Selon le principe classique des Spac, les trois promoteurs de 2MX recevront des actions de fondateurs qui leur permettront de toucher environ 20% du capital de la société au moment de sa première acquisition. Une rémunération qui s’apparente à celle pratiquée dans l’univers du private equity mais que certains investisseurs aimeraient voir un peu plus alignée sur la performance boursière du Spac.
Entre la création de Mediawan en 2016 et son retrait de la cote obligatoire mené tout récemment avec l’appui de KKR, le cours du Spac n’a progressé que de 20%, procurant aux actionnaires initiaux un retour sur investissement largement inférieur à la rémunération des fondateurs.

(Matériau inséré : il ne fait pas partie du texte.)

-- pv_equiv track=rewrite | github.com/tonyxxq/2mj | times.py | is_yisesibugao
-- ===== SOURCE A (Python) =====
-- def is_yisesibugao(data):
--     """
--     一色四步高，比如： 123234345456
--     """
--
--     # 去重且长度必须是 4
--     pais = set(data['sunzi'].keys())
--     if len(pais) != 4:
--         return False
--
--     # 一阶
--     for i in range(1, 5):
--         if set([i, i + 1, i + 2, i + 3]).issubset(pais):
--             return True
--
--     # 二阶
--     if set([1, 3, 5, 7]).issubset(pais):
--         return True
--
--     return False
-- ===== SOURCE B (Python) =====
-- def is_yisesibugao(data):
--     """
--     一色四步高，比如： 123234345456
--     """
--     pais = sorted(set(data['sunzi'].keys()))
--     if len(pais) != 4:
--         return False
--     if pais == [1, 3, 5, 7]:
--         return True
--     return all(b - a == 1 for a, b in zip(pais, pais[1:])) and 1 <= pais[0] <= 4
-- ===== Notes on version B (the rewrite author's own statement) =====
-- stated objective: simpler
-- what changed: Replaces the enumerate-five-candidate-sets-and-subset-test strategy with a single sorted arithmetic-progression check: sort the distinct keys, special-case [1,3,5,7], otherwise test that consecutive differences are all 1 and the start lies in 1..4.
import Mathlib
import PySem

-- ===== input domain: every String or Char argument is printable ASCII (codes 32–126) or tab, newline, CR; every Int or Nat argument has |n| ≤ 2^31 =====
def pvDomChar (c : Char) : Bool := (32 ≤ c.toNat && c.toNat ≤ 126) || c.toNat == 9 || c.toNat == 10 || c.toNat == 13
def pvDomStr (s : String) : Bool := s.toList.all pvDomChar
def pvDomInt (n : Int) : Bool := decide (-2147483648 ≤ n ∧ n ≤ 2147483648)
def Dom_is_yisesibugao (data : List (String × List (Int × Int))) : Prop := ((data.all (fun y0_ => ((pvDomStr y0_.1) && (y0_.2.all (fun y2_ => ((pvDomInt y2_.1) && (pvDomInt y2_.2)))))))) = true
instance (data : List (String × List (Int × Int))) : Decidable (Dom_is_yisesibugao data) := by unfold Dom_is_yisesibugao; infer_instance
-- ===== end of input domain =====

-- B replaces A's enumeration of five candidate 4-sets (subset tests) by one sorted
-- arithmetic-progression check over the distinct keys: simpler, one scan after sorting.

-- ===== PORT A =====
def is_yisesibugao (data : List (String × List (Int × Int))) : Bool :=
  match PySem.Dict.get? (PySem.Dict.mk data) "sunzi" with
  | none => false  -- Python raises KeyError here; excluded by Pre_
  | some sunzi =>
    -- pais = set(data['sunzi'].keys())
    let pais : PySem.Set Int := PySem.Set.ofList (PySem.Dict.keys (PySem.Dict.mk sunzi))
    if PySem.Set.len pais ≠ 4 then false
    -- for i in range(1, 5): if set([i,i+1,i+2,i+3]).issubset(pais): return True
    else if (PySem.List.pyRange 1 5 1).any (fun i =>
        PySem.Set.issubset (PySem.Set.ofList [i, i + 1, i + 2, i + 3]) pais) then true
    -- if set([1,3,5,7]).issubset(pais): return True
    else if PySem.Set.issubset (PySem.Set.ofList [1, 3, 5, 7]) pais then true
    else false

-- ===== PORT B =====
def is_yisesibugao_alt (data : List (String × List (Int × Int))) : Bool :=
  match PySem.Dict.get? (PySem.Dict.mk data) "sunzi" with
  | none => false  -- Python raises KeyError here; excluded by Pre_
  | some sunzi =>
    -- pais = sorted(set(data['sunzi'].keys()))
    let pais : List Int :=
      PySem.List.sorted (PySem.Set.ofList (PySem.Dict.keys (PySem.Dict.mk sunzi))) (fun x => x)
    if pais.length ≠ 4 then false
    else if pais = [1, 3, 5, 7] then true
    -- all(b - a == 1 for a, b in zip(pais, pais[1:])) and 1 <= pais[0] <= 4
    else
      ((pais.zip (PySem.List.slice pais (some 1))).all (fun q => q.2 - q.1 == 1)) &&
        (match PySem.List.pyGet? pais 0 with
         | some a => decide (1 ≤ a ∧ a ≤ 4)
         | none => false)

-- ===== PRECONDITION & SPEC =====
-- Pre_: exactly the inputs where data['sunzi'] does not raise KeyError.
def Pre_is_yisesibugao (data : List (String × List (Int × Int))) : Prop :=
  (PySem.Dict.get? (PySem.Dict.mk data) "sunzi").isSome = true
instance (data : List (String × List (Int × Int))) : Decidable (Pre_is_yisesibugao data) := by
  unfold Pre_is_yisesibugao; infer_instance

def pvWitness_is_yisesibugao : (List (String × List (Int × Int))) :=
  [("sunzi", [(1, 2), (2, 0), (3, 1), (4, 5)])]

def Spec_is_yisesibugao (data : List (String × List (Int × Int))) (out : Bool) : Prop := out = is_yisesibugao_alt data
instance (data : List (String × List (Int × Int))) (out : Bool) : Decidable (Spec_is_yisesibugao data out) := by unfold Spec_is_yisesibugao; infer_instance

-- ===== CLAIM (what is proved, stated in full; the proofs are below) =====
def Claim_equal_is_yisesibugao : Prop := ∀ (data : List (String × List (Int × Int))), Dom_is_yisesibugao data → Pre_is_yisesibugao data → Spec_is_yisesibugao data (is_yisesibugao data)

-- ===== LEMMAS AND PROOFS =====

-- Core: on any duplicate-free key list p, A's body and B's body agree.
set_option maxHeartbeats 1000000 in
theorem pv_core (p : List Int) (hnd : p.Nodup) :
    (if PySem.Set.len p ≠ 4 then false
     else if (PySem.List.pyRange 1 5 1).any (fun i =>
         PySem.Set.issubset (PySem.Set.ofList [i, i + 1, i + 2, i + 3]) p) then true
     else if PySem.Set.issubset (PySem.Set.ofList [1, 3, 5, 7]) p then true
     else false)
    =
    (let s := PySem.List.sorted p (fun x => x)
     if s.length ≠ 4 then false
     else if s = [1, 3, 5, 7] then true
     else
       ((s.zip (PySem.List.slice s (some 1))).all (fun q => q.2 - q.1 == 1)) &&
         (match PySem.List.pyGet? s 0 with
          | some a => decide (1 ≤ a ∧ a ≤ 4)
          | none => false)) := by
  have hperm : (PySem.List.sorted p (fun x => x)).Perm p := PySem.List.sorted_perm p _ false
  have hlen : (PySem.List.sorted p (fun x => x)).length = p.length := hperm.length_eq
  have hpw : (PySem.List.sorted p (fun x => x)).Pairwise (fun a b => a ≤ b) :=
    PySem.List.sorted_pairwise p (fun x => x)
  have hsnd : (PySem.List.sorted p (fun x => x)).Nodup := hperm.nodup_iff.mpr hnd
  have hmem : ∀ x : Int, x ∈ p ↔ x ∈ PySem.List.sorted p (fun x => x) :=
    fun x => (hperm.mem_iff).symm
  simp only [PySem.Set.len]
  by_cases h4 : p.length = 4
  · rcases hs : PySem.List.sorted p (fun x => x) with _ | ⟨a, _ | ⟨b, _ | ⟨c, _ | ⟨d, _ | ⟨e, t⟩⟩⟩⟩⟩ <;>
      rw [hs] at hlen <;> simp [h4] at hlen
    rw [hs] at hpw hsnd hmem
    obtain ⟨ha, hpw⟩ := List.pairwise_cons.mp hpw
    obtain ⟨hb, hpw⟩ := List.pairwise_cons.mp hpw
    obtain ⟨hc, -⟩ := List.pairwise_cons.mp hpw
    obtain ⟨na, hsnd⟩ := List.nodup_cons.mp hsnd
    obtain ⟨nb, hsnd⟩ := List.nodup_cons.mp hsnd
    obtain ⟨nc, -⟩ := List.nodup_cons.mp hsnd
    have hab : a < b := lt_of_le_of_ne (ha b (by simp)) (fun h => na (by simp [h]))
    have hbc : b < c := lt_of_le_of_ne (hb c (by simp)) (fun h => nb (by simp [h]))
    have hcd : c < d := lt_of_le_of_ne (hc d (by simp)) (fun h => nc (by simp [h]))
    have hrange : PySem.List.pyRange 1 5 1 = [1, 2, 3, 4] := by decide
    have hsl : PySem.List.slice [a, b, c, d] (some 1) = [b, c, d] := by
      simp [PySem.List.slice]
    have hg0 : PySem.List.pyGet? [a, b, c, d] (0 : Int) = some a := by
      simp [PySem.List.pyGet?, PySem.List.pyIdx?]
    rw [Bool.eq_iff_iff]
    simp only [h4, hrange, hsl, hg0]
    simp [PySem.Set.issubset_iff, PySem.Set.mem_ofList, hmem, List.cons.injEq, beq_iff_eq]
    omega
  · have : ¬ ((p.length : Int) = 4) := by exact_mod_cast h4
    simp [this, hlen, h4]

-- ===== VERDICT (by name: the statement is the Claim_ definition above) =====
theorem is_yisesibugao_spec : Claim_equal_is_yisesibugao := by
  unfold Claim_equal_is_yisesibugao
  intro data _ _
  unfold Spec_is_yisesibugao is_yisesibugao is_yisesibugao_alt
  cases PySem.Dict.get? (PySem.Dict.mk data) "sunzi" with
  | none => rfl
  | some sunzi =>
    exact pv_core _ (PySem.Set.nodup_ofList _)
-- ---- B-side stage 2: pvCode is injective on canonical edges with coordinates below m/2
theorem pvDigit (m a a' r r' : Int) (hm : 0 < m) (h1 : -m < r - r') (h2 : r - r' < m)
    (h : a * m + r = a' * m + r') : a = a' ∧ r = r' := by
  have hz : (a - a') * m = r' - r := by ring_nf; linarith
  have haz : a - a' = 0 := by
    rcases lt_trichotomy (a - a') 0 with hlt | he | hgt
    · nlinarith [mul_le_mul_of_nonneg_right (by omega : a - a' ≤ -1) hm.le]
    · exact he
    · nlinarith [mul_le_mul_of_nonneg_right (by omega : (1 : Int) ≤ a - a') hm.le]
  constructor
  · omega
  · rw [haz, zero_mul] at hz; omega

theorem pvEnc_inj (m x1 y1 x2 y2 x1' y1' x2' y2' : Int) (hm : 0 < m)
    (b1 : -m < 2 * x1 ∧ 2 * x1 < m) (b2 : -m < 2 * y1 ∧ 2 * y1 < m)
    (b3 : -m < 2 * x2 ∧ 2 * x2 < m) (b4 : -m < 2 * y2 ∧ 2 * y2 < m)
    (b1' : -m < 2 * x1' ∧ 2 * x1' < m) (b2' : -m < 2 * y1' ∧ 2 * y1' < m)
    (b3' : -m < 2 * x2' ∧ 2 * x2' < m) (b4' : -m < 2 * y2' ∧ 2 * y2' < m)
    (h : pvEnc m x1 y1 x2 y2 = pvEnc m x1' y1' x2' y2') :
    x1 = x1' ∧ y1 = y1' ∧ x2 = x2' ∧ y2 = y2' := by
  simp only [pvEnc] at h
  obtain ⟨h3, hy2⟩ := pvDigit m ((x1 * m + y1) * m + x2) ((x1' * m + y1') * m + x2') y2 y2'
    hm (by omega) (by omega) h
  obtain ⟨h2, hx2⟩ := pvDigit m (x1 * m + y1) (x1' * m + y1') x2 x2'
    hm (by omega) (by omega) h3
  obtain ⟨hx1, hy1⟩ := pvDigit m x1 x1' y1 y1' hm (by omega) (by omega) h2
  exact ⟨hx1, hy1, hx2, hy2⟩

-- the shape every element of the canonical edge list has: lex-ordered, coordinates within ±k
def pvGood (k : Int) (e : (Int × Int) × (Int × Int)) : Prop :=
  (e.1.1 < e.2.1 ∨ (e.1.1 = e.2.1 ∧ e.1.2 ≤ e.2.2))
  ∧ -k ≤ e.1.1 ∧ e.1.1 ≤ k ∧ -k ≤ e.1.2 ∧ e.1.2 ≤ k
  ∧ -k ≤ e.2.1 ∧ e.2.1 ≤ k ∧ -k ≤ e.2.2 ∧ e.2.2 ≤ k

theorem pvCode_inj (m k : Int) (e f : (Int × Int) × (Int × Int))
    (hm : 2 * k + 1 ≤ m) (hk : 0 ≤ k)
    (he : pvGood k e) (hf : pvGood k f) (h : pvCodeOf m e = pvCodeOf m f) : e = f := by
  obtain ⟨⟨a1, a2⟩, b1, b2⟩ := e
  obtain ⟨⟨c1, c2⟩, d1, d2⟩ := f
  obtain ⟨hle, hbe⟩ := he
  obtain ⟨hlf, hbf⟩ := hf
  simp only at hle hbe hlf hbf
  have hm0 : 0 < m := by omega
  simp only [pvCodeOf, pvCode] at h
  have key : (pvEnc m a1 a2 b1 b2 = pvEnc m c1 c2 d1 d2
      ∨ pvEnc m a1 a2 b1 b2 = pvEnc m d1 d2 c1 c2)
      ∨ (pvEnc m b1 b2 a1 a2 = pvEnc m c1 c2 d1 d2
      ∨ pvEnc m b1 b2 a1 a2 = pvEnc m d1 d2 c1 c2) := by
    split_ifs at h <;> omega
  rcases key with (h' | h') | (h' | h') <;>
    [ (obtain ⟨e1, e2, e3, e4⟩ := pvEnc_inj m a1 a2 b1 b2 c1 c2 d1 d2 hm0
        (by omega) (by omega) (by omega) (by omega) (by omega) (by omega) (by omega) (by omega) h');
      (obtain ⟨e1, e2, e3, e4⟩ := pvEnc_inj m a1 a2 b1 b2 d1 d2 c1 c2 hm0
        (by omega) (by omega) (by omega) (by omega) (by omega) (by omega) (by omega) (by omega) h');
      (obtain ⟨e1, e2, e3, e4⟩ := pvEnc_inj m b1 b2 a1 a2 c1 c2 d1 d2 hm0
        (by omega) (by omega) (by omega) (by omega) (by omega) (by omega) (by omega) (by omega) h');
      (obtain ⟨e1, e2, e3, e4⟩ := pvEnc_inj m b1 b2 a1 a2 d1 d2 c1 c2 hm0
        (by omega) (by omega) (by omega) (by omega) (by omega) (by omega) (by omega) (by omega) h')] <;>
    simp only [Prod.mk.injEq] <;> omega

-- every canonical edge the walk produces is pvGood (k + cs.length) when cur lies within ±k
theorem pvCEdges_good :
    ∀ (cs : List Char) (d cur : Int × Int) (k : Int),
      (d = (0, 1) ∨ d = (1, 0) ∨ d = (0, -1) ∨ d = (-1, 0)) →
      -k ≤ cur.1 → cur.1 ≤ k → -k ≤ cur.2 → cur.2 ≤ k →
      ∀ e ∈ pvCEdges cs d cur, pvGood (k + cs.length) e := by
  intro cs
  induction cs with
  | nil => intro d cur k _ _ _ _ _ e he; simp [pvCEdges] at he
  | cons p ps ih =>
    intro d cur k hd h1 h2 h3 h4 e he
    set d' := if p = 'R' then (d.2, -d.1) else if p = 'L' then (-d.2, d.1) else d with hd'
    have hd'cases : d' = (0, 1) ∨ d' = (1, 0) ∨ d' = (0, -1) ∨ d' = (-1, 0) := by
      rcases hd with rfl | rfl | rfl | rfl <;> rw [hd'] <;> split_ifs <;> simp
    have hunit : (-1 ≤ d'.1 ∧ d'.1 ≤ 1) ∧ (-1 ≤ d'.2 ∧ d'.2 ≤ 1) := by
      rcases hd'cases with h5 | h5 | h5 | h5 <;> rw [h5] <;> norm_num
    simp only [pvCEdges, ← hd', List.mem_cons] at he
    rcases he with rfl | he
    · obtain ⟨cx, cy⟩ := cur
      have hlen : (0 : Int) ≤ ps.length := by positivity
      simp only at h1 h2 h3 h4 hunit
      constructor
      · simp only [pvCanon]
        split_ifs with hc
        · simpa using hc
        · simp only [not_or, not_lt, not_and, not_le] at hc
          simp only
          omega
      · simp only [pvCanon, List.length_cons]
        split_ifs <;> simp only <;> push_cast <;> omega
    · have hgood := ih d' (cur.1 + d'.1, cur.2 + d'.2) (k + 1) hd'cases
        (by simp only; omega) (by simp only; omega) (by simp only; omega) (by simp only; omega) e he
      obtain ⟨hl, hb⟩ := hgood
      refine ⟨hl, ?_⟩
      simp only [List.length_cons] at hb ⊢
      push_cast at hb ⊢
      omega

Sans compter, comme le rappelle Cyril Charlot, que les investisseurs ne pourront pas profiter de la création de valeur potentielle de Mediawan sur le long terme en raison de l’offre de retrait obligatoire, ce qui, selon lui, a rompu le contrat de confiance.
Pour répondre à ces critiques fréquentes sur la faible implication financière des dirigeants de Spac, 2MX propose un engagement renforcé de son promoteur-dirigeant. Moez-Alexandre Zouari s’est engagé à souscrire à hauteur de 30 millions d’euros dans la levée de fonds.